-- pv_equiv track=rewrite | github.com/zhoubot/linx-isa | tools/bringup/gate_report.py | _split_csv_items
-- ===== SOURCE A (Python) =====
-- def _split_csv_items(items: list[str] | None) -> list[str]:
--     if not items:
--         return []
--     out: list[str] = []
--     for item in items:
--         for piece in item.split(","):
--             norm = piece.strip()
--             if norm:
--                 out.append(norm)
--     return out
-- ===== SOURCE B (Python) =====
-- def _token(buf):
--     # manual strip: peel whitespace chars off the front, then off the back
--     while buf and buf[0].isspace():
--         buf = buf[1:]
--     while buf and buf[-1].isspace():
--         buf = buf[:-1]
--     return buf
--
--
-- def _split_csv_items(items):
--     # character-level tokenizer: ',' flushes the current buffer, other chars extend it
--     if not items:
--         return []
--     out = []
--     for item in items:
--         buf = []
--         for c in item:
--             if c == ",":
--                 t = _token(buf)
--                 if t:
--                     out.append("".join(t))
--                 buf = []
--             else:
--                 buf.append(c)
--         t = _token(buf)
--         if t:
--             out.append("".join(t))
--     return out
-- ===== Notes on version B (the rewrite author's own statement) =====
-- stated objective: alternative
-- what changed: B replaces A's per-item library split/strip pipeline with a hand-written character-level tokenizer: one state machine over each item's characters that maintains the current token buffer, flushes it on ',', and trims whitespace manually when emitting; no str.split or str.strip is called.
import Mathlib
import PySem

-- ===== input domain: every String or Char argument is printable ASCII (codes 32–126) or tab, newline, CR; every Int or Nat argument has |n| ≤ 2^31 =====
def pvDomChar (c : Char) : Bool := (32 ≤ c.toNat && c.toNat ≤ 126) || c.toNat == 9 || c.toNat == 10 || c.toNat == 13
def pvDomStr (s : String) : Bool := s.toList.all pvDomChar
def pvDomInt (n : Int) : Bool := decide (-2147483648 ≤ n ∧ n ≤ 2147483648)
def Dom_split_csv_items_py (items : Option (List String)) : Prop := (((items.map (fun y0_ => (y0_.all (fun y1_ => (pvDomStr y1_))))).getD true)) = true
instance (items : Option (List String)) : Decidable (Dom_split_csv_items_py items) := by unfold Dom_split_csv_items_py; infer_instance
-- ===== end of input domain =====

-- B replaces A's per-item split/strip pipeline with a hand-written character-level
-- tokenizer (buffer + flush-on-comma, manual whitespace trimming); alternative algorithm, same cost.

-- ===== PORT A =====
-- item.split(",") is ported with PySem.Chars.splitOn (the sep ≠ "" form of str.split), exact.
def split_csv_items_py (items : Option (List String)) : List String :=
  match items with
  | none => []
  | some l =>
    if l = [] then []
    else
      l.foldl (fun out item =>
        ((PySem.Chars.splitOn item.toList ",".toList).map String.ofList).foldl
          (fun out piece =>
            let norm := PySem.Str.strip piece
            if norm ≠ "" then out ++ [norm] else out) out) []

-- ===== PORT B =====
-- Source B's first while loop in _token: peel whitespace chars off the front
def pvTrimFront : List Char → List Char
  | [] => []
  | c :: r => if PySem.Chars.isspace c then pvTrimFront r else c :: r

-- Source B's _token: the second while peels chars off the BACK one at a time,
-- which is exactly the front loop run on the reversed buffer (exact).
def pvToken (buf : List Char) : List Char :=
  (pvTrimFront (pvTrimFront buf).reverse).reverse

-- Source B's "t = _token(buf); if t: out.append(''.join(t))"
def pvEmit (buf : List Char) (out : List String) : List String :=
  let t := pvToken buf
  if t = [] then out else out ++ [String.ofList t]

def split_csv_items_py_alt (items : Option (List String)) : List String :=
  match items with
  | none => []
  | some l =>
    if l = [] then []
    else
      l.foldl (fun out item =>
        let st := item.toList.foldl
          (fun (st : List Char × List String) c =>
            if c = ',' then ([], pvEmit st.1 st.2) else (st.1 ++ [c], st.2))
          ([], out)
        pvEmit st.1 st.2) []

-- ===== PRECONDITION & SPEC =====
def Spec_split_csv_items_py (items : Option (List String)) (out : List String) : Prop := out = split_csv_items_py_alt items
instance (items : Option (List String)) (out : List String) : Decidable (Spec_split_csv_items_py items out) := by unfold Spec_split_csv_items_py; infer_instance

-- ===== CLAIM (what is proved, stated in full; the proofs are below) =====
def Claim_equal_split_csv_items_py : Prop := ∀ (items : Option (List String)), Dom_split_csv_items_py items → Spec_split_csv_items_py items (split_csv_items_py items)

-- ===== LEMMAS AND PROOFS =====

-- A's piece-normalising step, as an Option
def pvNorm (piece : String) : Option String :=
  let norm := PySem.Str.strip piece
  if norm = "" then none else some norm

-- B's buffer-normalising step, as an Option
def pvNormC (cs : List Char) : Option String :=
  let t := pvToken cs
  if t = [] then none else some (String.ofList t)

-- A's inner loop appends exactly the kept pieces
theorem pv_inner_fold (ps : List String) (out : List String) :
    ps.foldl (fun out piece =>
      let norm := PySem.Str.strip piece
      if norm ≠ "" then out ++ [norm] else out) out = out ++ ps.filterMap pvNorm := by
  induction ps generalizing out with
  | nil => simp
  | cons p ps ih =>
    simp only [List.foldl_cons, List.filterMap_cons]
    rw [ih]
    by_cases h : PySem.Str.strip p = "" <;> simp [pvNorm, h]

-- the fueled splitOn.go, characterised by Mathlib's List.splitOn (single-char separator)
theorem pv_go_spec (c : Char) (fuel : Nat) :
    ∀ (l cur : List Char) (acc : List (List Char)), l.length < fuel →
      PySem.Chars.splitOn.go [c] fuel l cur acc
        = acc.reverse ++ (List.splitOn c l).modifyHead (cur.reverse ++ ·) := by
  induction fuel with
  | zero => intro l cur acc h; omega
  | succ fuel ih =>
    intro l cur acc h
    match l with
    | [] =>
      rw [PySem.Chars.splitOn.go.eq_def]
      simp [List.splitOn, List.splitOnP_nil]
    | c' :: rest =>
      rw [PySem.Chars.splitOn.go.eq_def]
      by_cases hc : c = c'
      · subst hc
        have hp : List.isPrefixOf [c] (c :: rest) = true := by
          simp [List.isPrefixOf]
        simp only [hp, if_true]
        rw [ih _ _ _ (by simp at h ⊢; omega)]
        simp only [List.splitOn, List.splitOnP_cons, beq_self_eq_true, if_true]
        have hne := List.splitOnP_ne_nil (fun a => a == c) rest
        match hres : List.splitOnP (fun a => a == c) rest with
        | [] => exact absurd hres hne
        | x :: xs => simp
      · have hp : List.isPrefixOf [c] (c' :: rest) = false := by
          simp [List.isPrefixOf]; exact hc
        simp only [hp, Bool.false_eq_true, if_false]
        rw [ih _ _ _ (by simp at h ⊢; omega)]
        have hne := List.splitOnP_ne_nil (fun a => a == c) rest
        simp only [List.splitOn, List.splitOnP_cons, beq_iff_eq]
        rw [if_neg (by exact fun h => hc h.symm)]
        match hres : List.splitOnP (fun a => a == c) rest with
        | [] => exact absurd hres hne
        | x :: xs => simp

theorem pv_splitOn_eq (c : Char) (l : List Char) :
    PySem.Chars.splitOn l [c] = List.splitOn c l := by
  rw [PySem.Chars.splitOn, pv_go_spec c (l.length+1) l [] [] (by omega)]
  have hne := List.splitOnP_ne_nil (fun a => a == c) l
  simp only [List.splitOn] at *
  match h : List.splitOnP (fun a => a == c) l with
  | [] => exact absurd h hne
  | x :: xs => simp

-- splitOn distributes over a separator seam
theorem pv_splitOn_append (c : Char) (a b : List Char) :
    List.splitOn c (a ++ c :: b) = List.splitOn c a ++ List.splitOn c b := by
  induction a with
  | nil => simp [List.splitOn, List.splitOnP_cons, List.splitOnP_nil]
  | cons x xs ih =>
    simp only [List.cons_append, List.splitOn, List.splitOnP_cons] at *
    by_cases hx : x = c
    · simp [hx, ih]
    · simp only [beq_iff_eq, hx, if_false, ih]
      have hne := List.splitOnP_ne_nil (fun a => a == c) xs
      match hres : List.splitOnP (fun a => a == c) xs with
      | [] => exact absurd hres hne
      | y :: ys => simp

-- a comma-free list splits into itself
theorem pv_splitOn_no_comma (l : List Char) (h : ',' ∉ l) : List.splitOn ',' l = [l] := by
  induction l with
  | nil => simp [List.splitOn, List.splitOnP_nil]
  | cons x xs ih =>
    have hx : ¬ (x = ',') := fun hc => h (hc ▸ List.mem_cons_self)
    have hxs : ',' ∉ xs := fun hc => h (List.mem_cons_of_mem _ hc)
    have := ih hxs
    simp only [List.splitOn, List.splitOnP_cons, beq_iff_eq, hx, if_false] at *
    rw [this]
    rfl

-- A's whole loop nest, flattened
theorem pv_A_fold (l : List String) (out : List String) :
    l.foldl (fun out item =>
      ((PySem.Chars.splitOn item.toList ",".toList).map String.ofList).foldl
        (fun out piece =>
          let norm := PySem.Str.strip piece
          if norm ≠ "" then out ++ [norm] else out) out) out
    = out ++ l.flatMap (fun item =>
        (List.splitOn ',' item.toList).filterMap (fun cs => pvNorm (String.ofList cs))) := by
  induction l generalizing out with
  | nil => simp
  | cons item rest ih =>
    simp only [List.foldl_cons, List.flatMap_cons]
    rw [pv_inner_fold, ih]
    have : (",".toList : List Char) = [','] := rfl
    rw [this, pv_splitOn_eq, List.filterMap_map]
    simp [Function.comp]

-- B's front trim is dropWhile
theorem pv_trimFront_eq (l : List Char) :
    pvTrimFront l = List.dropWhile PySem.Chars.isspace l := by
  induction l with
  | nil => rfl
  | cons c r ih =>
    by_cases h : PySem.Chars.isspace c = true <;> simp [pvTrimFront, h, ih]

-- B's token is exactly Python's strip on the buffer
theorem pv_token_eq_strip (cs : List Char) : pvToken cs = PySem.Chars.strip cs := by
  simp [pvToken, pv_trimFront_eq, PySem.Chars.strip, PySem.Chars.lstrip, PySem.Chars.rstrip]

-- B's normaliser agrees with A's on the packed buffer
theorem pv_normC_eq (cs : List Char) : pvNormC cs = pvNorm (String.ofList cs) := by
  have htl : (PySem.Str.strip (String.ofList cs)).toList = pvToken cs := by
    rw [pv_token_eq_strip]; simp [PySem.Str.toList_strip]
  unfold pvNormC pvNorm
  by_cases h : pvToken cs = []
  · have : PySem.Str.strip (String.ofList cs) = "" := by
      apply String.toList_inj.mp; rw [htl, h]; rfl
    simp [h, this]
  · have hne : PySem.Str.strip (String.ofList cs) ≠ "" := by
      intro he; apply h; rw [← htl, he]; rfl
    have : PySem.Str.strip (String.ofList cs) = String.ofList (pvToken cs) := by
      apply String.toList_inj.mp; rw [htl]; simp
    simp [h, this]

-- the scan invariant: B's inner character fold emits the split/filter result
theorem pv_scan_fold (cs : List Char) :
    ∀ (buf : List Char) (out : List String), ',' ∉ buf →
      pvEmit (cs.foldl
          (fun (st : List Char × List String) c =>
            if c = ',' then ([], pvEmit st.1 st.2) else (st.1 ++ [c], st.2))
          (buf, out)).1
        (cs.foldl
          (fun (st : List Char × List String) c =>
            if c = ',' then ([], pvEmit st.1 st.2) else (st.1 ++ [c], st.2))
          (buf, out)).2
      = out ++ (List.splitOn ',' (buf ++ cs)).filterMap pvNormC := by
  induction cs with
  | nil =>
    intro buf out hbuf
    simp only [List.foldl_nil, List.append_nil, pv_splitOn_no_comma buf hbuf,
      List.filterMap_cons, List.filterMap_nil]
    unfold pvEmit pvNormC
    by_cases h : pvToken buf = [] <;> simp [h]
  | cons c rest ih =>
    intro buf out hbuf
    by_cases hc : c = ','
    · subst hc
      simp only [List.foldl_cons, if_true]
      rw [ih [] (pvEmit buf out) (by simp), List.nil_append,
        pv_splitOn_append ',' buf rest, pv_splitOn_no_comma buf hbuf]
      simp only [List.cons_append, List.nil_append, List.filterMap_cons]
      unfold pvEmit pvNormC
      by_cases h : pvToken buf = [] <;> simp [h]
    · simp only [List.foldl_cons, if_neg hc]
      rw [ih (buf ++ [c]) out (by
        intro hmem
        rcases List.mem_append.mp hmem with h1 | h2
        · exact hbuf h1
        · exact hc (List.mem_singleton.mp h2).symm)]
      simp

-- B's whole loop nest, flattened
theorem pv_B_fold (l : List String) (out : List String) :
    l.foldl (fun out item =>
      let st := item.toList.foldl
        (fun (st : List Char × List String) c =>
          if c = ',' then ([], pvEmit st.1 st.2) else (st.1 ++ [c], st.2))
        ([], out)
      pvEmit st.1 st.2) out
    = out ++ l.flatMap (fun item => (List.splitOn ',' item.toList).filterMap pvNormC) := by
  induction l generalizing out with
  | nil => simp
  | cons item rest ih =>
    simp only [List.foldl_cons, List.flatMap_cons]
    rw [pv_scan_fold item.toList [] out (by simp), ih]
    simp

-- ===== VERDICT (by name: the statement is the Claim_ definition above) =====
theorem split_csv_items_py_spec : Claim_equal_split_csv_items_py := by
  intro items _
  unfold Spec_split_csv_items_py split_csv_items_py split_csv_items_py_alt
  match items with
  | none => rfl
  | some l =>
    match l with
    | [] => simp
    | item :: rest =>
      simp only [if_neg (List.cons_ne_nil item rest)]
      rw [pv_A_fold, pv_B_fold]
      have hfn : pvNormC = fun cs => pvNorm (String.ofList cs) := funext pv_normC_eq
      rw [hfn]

____

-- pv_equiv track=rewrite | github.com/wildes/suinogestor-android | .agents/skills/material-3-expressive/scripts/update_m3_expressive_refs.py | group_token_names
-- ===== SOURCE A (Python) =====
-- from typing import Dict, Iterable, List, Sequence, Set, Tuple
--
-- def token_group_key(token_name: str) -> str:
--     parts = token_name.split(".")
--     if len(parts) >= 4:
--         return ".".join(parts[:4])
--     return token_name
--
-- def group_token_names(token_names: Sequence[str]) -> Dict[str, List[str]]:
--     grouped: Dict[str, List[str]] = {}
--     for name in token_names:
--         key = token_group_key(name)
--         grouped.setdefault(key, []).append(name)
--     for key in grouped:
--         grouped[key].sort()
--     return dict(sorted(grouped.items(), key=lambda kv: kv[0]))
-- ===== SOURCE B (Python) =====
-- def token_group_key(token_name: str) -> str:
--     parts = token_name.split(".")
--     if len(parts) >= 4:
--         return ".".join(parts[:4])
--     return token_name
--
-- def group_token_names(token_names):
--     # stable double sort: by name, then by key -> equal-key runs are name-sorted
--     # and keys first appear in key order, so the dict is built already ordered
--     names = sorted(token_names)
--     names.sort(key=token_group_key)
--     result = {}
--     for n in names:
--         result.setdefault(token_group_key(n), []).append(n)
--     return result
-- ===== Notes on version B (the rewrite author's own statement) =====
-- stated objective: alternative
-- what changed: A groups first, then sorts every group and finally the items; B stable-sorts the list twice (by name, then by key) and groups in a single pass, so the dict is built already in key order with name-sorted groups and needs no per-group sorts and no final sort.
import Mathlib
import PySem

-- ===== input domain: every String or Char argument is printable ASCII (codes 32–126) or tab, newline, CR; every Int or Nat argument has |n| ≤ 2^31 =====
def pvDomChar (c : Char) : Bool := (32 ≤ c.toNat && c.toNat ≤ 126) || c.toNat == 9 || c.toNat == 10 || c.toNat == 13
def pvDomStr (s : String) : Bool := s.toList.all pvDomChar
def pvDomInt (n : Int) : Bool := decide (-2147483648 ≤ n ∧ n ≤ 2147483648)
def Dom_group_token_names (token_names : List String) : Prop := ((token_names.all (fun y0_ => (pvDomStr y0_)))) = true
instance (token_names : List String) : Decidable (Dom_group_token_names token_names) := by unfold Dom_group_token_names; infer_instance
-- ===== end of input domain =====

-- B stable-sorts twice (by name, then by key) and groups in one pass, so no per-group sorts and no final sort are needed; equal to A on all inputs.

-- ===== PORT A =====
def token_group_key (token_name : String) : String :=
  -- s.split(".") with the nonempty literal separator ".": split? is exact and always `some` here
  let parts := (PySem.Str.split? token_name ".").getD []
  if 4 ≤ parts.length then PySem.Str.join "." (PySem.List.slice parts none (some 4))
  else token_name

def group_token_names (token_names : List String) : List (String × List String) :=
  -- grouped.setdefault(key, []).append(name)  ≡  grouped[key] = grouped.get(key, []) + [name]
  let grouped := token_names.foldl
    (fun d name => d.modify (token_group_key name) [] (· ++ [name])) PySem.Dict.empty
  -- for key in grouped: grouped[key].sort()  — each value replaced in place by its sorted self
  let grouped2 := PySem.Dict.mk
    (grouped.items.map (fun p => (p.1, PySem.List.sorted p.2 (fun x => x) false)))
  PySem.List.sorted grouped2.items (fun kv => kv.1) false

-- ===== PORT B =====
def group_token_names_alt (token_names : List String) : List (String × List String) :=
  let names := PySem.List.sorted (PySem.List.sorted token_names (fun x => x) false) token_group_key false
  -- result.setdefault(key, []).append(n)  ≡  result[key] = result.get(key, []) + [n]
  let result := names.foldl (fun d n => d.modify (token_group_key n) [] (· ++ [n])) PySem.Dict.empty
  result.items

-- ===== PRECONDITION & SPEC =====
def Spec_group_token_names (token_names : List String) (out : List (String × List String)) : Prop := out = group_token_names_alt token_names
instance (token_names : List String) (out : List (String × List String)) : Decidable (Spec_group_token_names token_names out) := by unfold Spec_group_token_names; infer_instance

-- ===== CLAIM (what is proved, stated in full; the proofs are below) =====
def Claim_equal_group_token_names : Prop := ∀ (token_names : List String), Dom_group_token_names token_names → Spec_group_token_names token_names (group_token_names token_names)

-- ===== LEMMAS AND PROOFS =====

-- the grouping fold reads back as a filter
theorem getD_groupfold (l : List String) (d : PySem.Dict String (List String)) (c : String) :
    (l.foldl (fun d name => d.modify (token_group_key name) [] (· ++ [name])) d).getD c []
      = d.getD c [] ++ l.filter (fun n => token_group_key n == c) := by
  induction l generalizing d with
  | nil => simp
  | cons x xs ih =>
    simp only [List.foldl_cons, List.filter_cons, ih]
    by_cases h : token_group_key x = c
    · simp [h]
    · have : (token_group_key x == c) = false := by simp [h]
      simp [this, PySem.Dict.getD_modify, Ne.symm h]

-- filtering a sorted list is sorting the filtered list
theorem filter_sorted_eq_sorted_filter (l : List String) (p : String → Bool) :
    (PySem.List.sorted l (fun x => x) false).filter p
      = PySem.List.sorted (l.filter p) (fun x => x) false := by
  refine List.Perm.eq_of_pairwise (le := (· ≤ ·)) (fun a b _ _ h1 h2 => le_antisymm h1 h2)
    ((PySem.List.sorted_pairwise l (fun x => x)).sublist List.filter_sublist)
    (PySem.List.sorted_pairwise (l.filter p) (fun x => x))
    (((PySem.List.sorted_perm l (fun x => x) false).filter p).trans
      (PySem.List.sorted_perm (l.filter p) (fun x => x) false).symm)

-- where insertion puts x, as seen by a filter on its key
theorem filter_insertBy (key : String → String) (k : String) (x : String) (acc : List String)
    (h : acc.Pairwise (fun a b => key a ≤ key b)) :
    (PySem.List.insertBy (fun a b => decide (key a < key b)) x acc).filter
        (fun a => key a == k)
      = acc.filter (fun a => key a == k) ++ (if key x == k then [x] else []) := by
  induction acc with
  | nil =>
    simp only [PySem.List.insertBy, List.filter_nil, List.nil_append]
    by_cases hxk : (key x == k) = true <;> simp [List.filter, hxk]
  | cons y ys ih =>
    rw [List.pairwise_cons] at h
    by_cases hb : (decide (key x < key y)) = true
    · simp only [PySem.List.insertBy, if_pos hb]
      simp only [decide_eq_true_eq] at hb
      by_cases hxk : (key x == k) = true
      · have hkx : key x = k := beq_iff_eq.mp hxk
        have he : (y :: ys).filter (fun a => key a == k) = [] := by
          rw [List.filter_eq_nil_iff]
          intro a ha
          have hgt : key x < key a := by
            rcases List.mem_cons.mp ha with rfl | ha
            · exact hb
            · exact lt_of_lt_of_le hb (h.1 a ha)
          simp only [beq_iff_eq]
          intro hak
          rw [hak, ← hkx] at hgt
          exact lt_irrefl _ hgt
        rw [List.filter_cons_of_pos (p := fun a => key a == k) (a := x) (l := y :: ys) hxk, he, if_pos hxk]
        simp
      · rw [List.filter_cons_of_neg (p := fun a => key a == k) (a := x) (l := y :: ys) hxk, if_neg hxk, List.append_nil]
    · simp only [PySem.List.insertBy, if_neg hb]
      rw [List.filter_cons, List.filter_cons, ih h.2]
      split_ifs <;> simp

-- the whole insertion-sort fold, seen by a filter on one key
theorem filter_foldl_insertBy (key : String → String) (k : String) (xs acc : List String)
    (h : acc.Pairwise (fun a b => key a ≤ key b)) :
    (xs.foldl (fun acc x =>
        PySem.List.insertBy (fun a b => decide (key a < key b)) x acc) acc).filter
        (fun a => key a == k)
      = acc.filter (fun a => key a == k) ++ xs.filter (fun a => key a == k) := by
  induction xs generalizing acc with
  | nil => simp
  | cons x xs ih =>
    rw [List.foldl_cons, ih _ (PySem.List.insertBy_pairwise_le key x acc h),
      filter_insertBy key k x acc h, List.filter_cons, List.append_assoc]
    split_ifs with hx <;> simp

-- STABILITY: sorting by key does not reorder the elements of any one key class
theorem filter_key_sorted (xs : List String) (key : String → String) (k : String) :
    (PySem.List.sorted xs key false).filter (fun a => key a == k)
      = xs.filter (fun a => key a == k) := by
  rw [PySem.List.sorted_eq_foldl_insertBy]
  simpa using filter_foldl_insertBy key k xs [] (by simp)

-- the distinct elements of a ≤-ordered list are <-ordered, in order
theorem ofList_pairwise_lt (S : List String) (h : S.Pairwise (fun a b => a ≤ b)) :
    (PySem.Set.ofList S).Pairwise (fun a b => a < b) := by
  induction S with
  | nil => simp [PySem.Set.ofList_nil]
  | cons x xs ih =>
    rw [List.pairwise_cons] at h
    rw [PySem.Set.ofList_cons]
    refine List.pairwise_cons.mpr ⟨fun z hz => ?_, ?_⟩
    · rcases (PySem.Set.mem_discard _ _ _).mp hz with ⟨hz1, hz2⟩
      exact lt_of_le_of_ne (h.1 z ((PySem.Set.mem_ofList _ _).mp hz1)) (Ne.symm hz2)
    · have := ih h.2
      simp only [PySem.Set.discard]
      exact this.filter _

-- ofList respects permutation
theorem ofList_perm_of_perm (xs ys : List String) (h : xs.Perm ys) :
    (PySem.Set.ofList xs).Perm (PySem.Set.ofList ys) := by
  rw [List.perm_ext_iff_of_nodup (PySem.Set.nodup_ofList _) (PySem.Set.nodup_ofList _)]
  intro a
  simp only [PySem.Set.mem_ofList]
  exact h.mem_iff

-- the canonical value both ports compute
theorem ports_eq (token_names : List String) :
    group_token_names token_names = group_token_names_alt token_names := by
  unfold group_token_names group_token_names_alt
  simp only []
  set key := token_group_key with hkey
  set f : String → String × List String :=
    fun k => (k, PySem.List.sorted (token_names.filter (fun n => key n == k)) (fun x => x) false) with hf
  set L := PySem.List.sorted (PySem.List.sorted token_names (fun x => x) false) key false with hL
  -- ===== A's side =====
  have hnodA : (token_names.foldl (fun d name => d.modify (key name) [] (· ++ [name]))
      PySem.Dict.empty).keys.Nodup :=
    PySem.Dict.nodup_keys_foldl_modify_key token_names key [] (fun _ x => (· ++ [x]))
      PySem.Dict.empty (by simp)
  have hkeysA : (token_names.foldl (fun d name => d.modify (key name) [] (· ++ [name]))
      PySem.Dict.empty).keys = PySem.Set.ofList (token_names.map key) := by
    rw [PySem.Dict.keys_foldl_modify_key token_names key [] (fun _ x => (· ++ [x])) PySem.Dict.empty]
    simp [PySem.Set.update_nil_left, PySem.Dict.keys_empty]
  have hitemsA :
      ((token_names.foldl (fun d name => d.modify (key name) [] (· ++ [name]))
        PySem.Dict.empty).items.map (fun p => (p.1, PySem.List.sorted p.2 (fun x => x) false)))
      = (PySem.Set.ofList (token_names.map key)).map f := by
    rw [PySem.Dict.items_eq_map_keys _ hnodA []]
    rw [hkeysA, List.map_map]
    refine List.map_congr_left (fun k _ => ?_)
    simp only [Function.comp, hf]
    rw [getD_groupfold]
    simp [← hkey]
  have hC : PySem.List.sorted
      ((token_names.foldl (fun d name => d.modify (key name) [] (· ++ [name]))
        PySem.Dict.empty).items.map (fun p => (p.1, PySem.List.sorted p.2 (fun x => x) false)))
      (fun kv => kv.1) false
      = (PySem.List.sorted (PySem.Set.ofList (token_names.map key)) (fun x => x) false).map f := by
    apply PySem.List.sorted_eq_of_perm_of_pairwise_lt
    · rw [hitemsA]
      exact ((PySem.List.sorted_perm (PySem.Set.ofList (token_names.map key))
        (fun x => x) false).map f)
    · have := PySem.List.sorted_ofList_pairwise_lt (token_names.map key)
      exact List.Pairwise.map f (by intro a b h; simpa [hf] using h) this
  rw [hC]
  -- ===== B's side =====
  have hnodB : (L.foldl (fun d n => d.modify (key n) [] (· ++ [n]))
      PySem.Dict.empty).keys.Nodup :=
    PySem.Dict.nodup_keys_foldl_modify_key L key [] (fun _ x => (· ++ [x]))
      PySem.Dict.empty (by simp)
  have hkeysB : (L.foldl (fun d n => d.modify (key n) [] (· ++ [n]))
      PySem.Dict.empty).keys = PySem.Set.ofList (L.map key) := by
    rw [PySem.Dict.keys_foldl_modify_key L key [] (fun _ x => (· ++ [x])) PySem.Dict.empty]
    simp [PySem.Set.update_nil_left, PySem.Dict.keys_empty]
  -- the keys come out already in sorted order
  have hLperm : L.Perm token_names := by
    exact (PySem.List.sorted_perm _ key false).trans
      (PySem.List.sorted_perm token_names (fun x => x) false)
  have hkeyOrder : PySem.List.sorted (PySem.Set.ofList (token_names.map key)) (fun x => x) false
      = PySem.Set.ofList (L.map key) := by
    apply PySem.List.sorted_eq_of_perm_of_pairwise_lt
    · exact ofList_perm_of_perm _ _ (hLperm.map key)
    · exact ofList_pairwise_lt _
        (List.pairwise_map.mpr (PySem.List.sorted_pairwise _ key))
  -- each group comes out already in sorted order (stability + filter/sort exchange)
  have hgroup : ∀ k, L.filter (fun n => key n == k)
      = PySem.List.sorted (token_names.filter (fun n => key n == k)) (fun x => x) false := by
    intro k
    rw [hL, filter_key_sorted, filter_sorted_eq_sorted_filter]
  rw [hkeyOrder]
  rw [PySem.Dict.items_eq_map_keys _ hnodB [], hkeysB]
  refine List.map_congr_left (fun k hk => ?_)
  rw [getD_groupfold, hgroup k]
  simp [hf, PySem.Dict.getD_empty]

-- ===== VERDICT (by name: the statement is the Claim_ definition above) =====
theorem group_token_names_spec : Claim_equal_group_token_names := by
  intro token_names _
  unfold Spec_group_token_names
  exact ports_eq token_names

____

> [TASK DESCRIPTION]
Using only the listing above, restate exactly the lines from the line containing "-- pv_equiv track=rewrite | github.com/zhoubot/linx-isa" through the line containing "list[str] = []", both included.

> [ANSWER AREA]
-- pv_equiv track=rewrite | github.com/zhoubot/linx-isa | tools/bringup/gate_report.py | _split_csv_items
-- ===== SOURCE A (Python) =====
-- def _split_csv_items(items: list[str] | None) -> list[str]:
--     if not items:
--         return []
--     out: list[str] = []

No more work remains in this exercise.